FANTASY (Anthology) "Luisa's Desire" by Emma Holly

An exotic vampire romance set in Renaissance Tibet. Will Luisa's desire prove too much for a humble monk?

ONE

Tibet, 1600

The sun filled the air with diamond knives, its merciless brilliance shooting spires of brightness off the ice-locked Himalayan peaks. Beneath, on the precipitous path that circled the tallest mountain, Luisa del Fiore huddled deeper into her mink- lined hood. Black sheathed her from head to toe: her kidskin gloves, her yakhide boots, even the veil that draped her face was black as ink. Despite these precautions, the effect of the sun was barely muffled. This was Tibet, the roof of the world, and far closer to heaven than a child of midnight ought to go.

The sun was a drug to her kind, a pleasure beyond compare. Like all drugs, however, too large a dose could kill. Indeed, she would not have risked this journey had her need not been so great.

Unaware of her predicament, Dorje, her cheerful native guide, beckoned her forward on the trail. The mere thought of the drop to his right was enough to make her dizzy. The fall might not kill her, but even an upyr could break her bones.

"Come," he urged. "Only little way more."

He spoke the pidgin Chinese they used to communicate, the language of the traders to whom he sold yak butter and from whom he bought bricks of tea. A nomadic herdsman, Dorje was one of six whose pilgrimage to this lamasery she had joined. She knew she was lucky to have fallen in with them even though, had she been alone, she could have traveled in the sunless safety of the night.

Getting lost was not safe, of course, no more than freezing to death, a hazard to which she had not known she was vulnerable. Her first night in the mountains had taught her that hard truth. Thankfully, on the second night, she'd stumbled into Dorje's camp. He and his companions had offered her the foulest tea she'd ever pretended to drink and welcomed her to their fire. When she divulged her destination, they volunteered to guide her. Never mind she was a stranger, and a foreigner, and very outlandishly garbed. Never mind she posed a danger they could not begin to understand. They had heard that the gompa--the lamasery--at Shisharovar was holy. Anyone who helped her would gain merit from the trip.

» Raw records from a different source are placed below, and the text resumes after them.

-- pv_equiv track=rewrite | github.com/dcurto95/Drug-drug-Interaction-extraction | src/main_ddi_task4.py | basic_features
-- ===== SOURCE A (Python) =====
-- def basic_features(in_between_text, feature_priority):
--     advise_list = ['can', 'could', 'may', 'might', 'will', 'shall', 'should', 'ought', 'must', 'would']
--     effect_list = ['administer', 'potentiate', 'prevent', 'effect', 'cause']
--     mechanism_list = ['reduce', 'increase', 'decrease']
--     int_list = ['interact', 'interaction', 'interfere']
--
--     times = {'int': 0, 'advise': 0, 'effect': 0, 'mechanism': 0}
--     for word in in_between_text.split():
--         if word in int_list:
--             times['int'] = times.get('int', 0) + 1
--         if word in advise_list:
--             times['advise'] = times.get('advise', 0) + 1
--         if word in effect_list:
--             times['effect'] = times.get('effect', 0) + 1
--         if word in mechanism_list:
--             times['mechanism'] = times.get('mechanism', 0) + 1
--
--     return [(feature_priority, value) for key, value in times.items()]
-- ===== SOURCE B (Python) =====
-- def basic_features(in_between_text, feature_priority):
--     advise_list = ['can', 'could', 'may', 'might', 'will', 'shall', 'should', 'ought', 'must', 'would']
--     effect_list = ['administer', 'potentiate', 'prevent', 'effect', 'cause']
--     mechanism_list = ['reduce', 'increase', 'decrease']
--     int_list = ['interact', 'interaction', 'interfere']
--
--     # phase 1: one word-frequency table for the whole text
--     counts = {}
--     for word in in_between_text.split():
--         counts[word] = counts.get(word, 0) + 1
--
--     # phase 2: each category total is a sum of table lookups
--     values = [sum(counts.get(w, 0) for w in ks)
--               for ks in (int_list, advise_list, effect_list, mechanism_list)]
--     return [(feature_priority, v) for v in values]
-- ===== Notes on version B (the rewrite author's own statement) =====
-- stated objective: simpler
-- what changed: Instead of threading a four-key dict through the word loop with four membership tests per word, B builds one word-frequency table in a single tally pass and then computes each category total as a sum of table lookups over that category's keyword list.
import Mathlib
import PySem

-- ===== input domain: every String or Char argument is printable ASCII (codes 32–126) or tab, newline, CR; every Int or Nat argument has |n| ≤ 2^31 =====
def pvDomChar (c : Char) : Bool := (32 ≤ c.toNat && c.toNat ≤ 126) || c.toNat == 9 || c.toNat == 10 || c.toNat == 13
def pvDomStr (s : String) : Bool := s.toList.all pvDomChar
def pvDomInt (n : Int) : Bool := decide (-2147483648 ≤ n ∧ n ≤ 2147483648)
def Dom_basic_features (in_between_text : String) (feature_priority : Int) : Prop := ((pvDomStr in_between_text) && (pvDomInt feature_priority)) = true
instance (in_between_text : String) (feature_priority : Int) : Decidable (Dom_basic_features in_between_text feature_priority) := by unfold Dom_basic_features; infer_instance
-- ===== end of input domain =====

-- B replaces A's four membership tests per word (threaded through a 4-key dict) by one
-- word-frequency tally pass followed by per-category sums of table lookups: simpler two-phase shape.


-- ===== PORT A =====
-- the four keyword lists (same literals in both Pythons)
def pvAdviseList : List String := ["can", "could", "may", "might", "will", "shall", "should", "ought", "must", "would"]
def pvEffectList : List String := ["administer", "potentiate", "prevent", "effect", "cause"]
def pvMechanismList : List String := ["reduce", "increase", "decrease"]
def pvIntList : List String := ["interact", "interaction", "interfere"]

-- the body of A's for-loop (four sequential membership tests updating the dict)
def pvStepA (times : PySem.Dict String Int) (word : String) : PySem.Dict String Int :=
  let times := if pvIntList.contains word then times.insert "int" (times.getD "int" 0 + 1) else times
  let times := if pvAdviseList.contains word then times.insert "advise" (times.getD "advise" 0 + 1) else times
  let times := if pvEffectList.contains word then times.insert "effect" (times.getD "effect" 0 + 1) else times
  let times := if pvMechanismList.contains word then times.insert "mechanism" (times.getD "mechanism" 0 + 1) else times
  times

def basic_features (in_between_text : String) (feature_priority : Int) : List (Int × Int) :=
  let times : PySem.Dict String Int :=
    PySem.Dict.ofList [("int", 0), ("advise", 0), ("effect", 0), ("mechanism", 0)]
  let times := (PySem.Str.split₀ in_between_text).foldl pvStepA times
  times.items.map (fun kv => (feature_priority, kv.2))

-- ===== PORT B =====
def basic_features_alt (in_between_text : String) (feature_priority : Int) : List (Int × Int) :=
  -- phase 1: one word-frequency table for the whole text
  let counts := (PySem.Str.split₀ in_between_text).foldl
    (fun d w => d.insert w (d.getD w 0 + 1)) PySem.Dict.empty
  -- phase 2: each category total is a sum of table lookups
  let values := [pvIntList, pvAdviseList, pvEffectList, pvMechanismList].map
    (fun ks => (ks.map (fun w => counts.getD w 0)).sum)
  values.map (fun v => (feature_priority, v))

-- ===== PRECONDITION & SPEC =====
def Spec_basic_features (in_between_text : String) (feature_priority : Int) (out : List (Int × Int)) : Prop := out = basic_features_alt in_between_text feature_priority
instance (in_between_text : String) (feature_priority : Int) (out : List (Int × Int)) : Decidable (Spec_basic_features in_between_text feature_priority out) := by unfold Spec_basic_features; infer_instance

-- ===== CLAIM (what is proved, stated in full; the proofs are below) =====
def Claim_equal_basic_features : Prop := ∀ (in_between_text : String) (feature_priority : Int), Dom_basic_features in_between_text feature_priority → Spec_basic_features in_between_text feature_priority (basic_features in_between_text feature_priority)

-- ===== LEMMAS AND PROOFS =====

-- one step of A's loop on the 4-key dict, component-wise
lemma pvStepA_eval (a b c d : Int) (w : String) :
    pvStepA (PySem.Dict.mk [("int", a), ("advise", b), ("effect", c), ("mechanism", d)]) w
      = PySem.Dict.mk [("int", if pvIntList.contains w then a + 1 else a),
                       ("advise", if pvAdviseList.contains w then b + 1 else b),
                       ("effect", if pvEffectList.contains w then c + 1 else c),
                       ("mechanism", if pvMechanismList.contains w then d + 1 else d)] := by
  unfold pvStepA
  split_ifs <;>
    simp_all [PySem.Dict.insert, PySem.Dict.contains, PySem.Dict.getD, PySem.Dict.get?]

-- A's whole loop counts each category with countP
lemma pvA_fold (ws : List String) (a b c d : Int) :
    ws.foldl pvStepA (PySem.Dict.mk [("int", a), ("advise", b), ("effect", c), ("mechanism", d)])
      = PySem.Dict.mk
          [("int", a + (ws.countP (fun w => pvIntList.contains w) : Int)),
           ("advise", b + (ws.countP (fun w => pvAdviseList.contains w) : Int)),
           ("effect", c + (ws.countP (fun w => pvEffectList.contains w) : Int)),
           ("mechanism", d + (ws.countP (fun w => pvMechanismList.contains w) : Int))] := by
  induction ws generalizing a b c d with
  | nil => simp
  | cons w ws ih =>
      rw [List.foldl_cons, pvStepA_eval, ih]
      congr 1
      simp only [List.countP_cons, List.cons.injEq, Prod.mk.injEq, and_true, true_and]
      refine ⟨?_, ?_, ?_, ?_⟩ <;> (split_ifs <;> push_cast <;> ring)

-- a 0/1-sum over the keyword list counts the matches
lemma pvSum_ite (x : String) (ks : List String) :
    (ks.map (fun w => if x == w then (1 : Int) else 0)).sum
      = (ks.countP (fun w => x == w) : Int) := by
  induction ks with
  | nil => simp
  | cons k ks ihk =>
      simp only [List.map_cons, List.sum_cons, List.countP_cons, ihk]
      split_ifs <;> push_cast <;> ring

-- sum of table lookups over a duplicate-free keyword list = countP of membership
lemma pvSum_counts (ks : List String) (hnd : ks.Nodup) (ws : List String) :
    (ks.map (fun w => (ws.count w : Int))).sum = (ws.countP (fun w => ks.contains w) : Int) := by
  induction ws with
  | nil => simp
  | cons x ws ih =>
      simp only [List.count_cons, List.countP_cons, Nat.cast_add, Nat.cast_ite,
        Nat.cast_one, Nat.cast_zero]
      rw [PySem.List.sum_map_add_int, ih, pvSum_ite]
      have hcnt : ks.countP (fun w => x == w) = ks.count x := by
        unfold List.count
        apply List.countP_congr
        intro a _
        by_cases h : x = a
        · simp [h]
        · simp [h, Ne.symm h]
      by_cases hx : x ∈ ks
      · have h1 : ks.count x = 1 := List.count_eq_one_of_mem hnd hx
        simp [hcnt, h1, hx]
      · have h0 : ks.count x = 0 := List.count_eq_zero_of_not_mem hx
        simp [hcnt, h0, hx]

-- ===== VERDICT (by name: the statement is the Claim_ definition above) =====
theorem basic_features_spec : Claim_equal_basic_features := by
  intro t fp _
  simp only [Spec_basic_features, basic_features, basic_features_alt]
  have hof : (PySem.Dict.ofList [("int", (0:Int)), ("advise", 0), ("effect", 0), ("mechanism", 0)])
      = PySem.Dict.mk [("int", 0), ("advise", 0), ("effect", 0), ("mechanism", 0)] := by decide
  rw [hof, pvA_fold, PySem.Dict.foldl_insert_getD_add_one_eq_counter]
  simp only [List.map_cons, List.map_nil, PySem.Dict.getD_counter]
  rw [pvSum_counts pvIntList (by decide), pvSum_counts pvAdviseList (by decide),
      pvSum_counts pvEffectList (by decide), pvSum_counts pvMechanismList (by decide)]
  simp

At the moment, Luisa cared more for her next step than she cared for merit. Her exhaustion seemed a living thing, like one of the demons Dorje told tales of around the fire. She had no words for her hunger. She had not fed since she'd left the ship. She had not dared. It was not discovery she feared, nor others' violence against herself. Instead, she feared she would feed until she slew these people who had saved her.

This was the crux of her dilemma, that she might kill when she had no wish to. Lately the urge had been getting stronger. She genuinely loved her life. The challenge of doing business among the humans kept her engaged. But with her years came an emptiness only blood seemed to fill, and only for a little while. When she had begun to drink from criminals--just in case she lost control--she knew she could not trust herself anymore.

She was not the hand of justice. Better to starve than to act as if she were.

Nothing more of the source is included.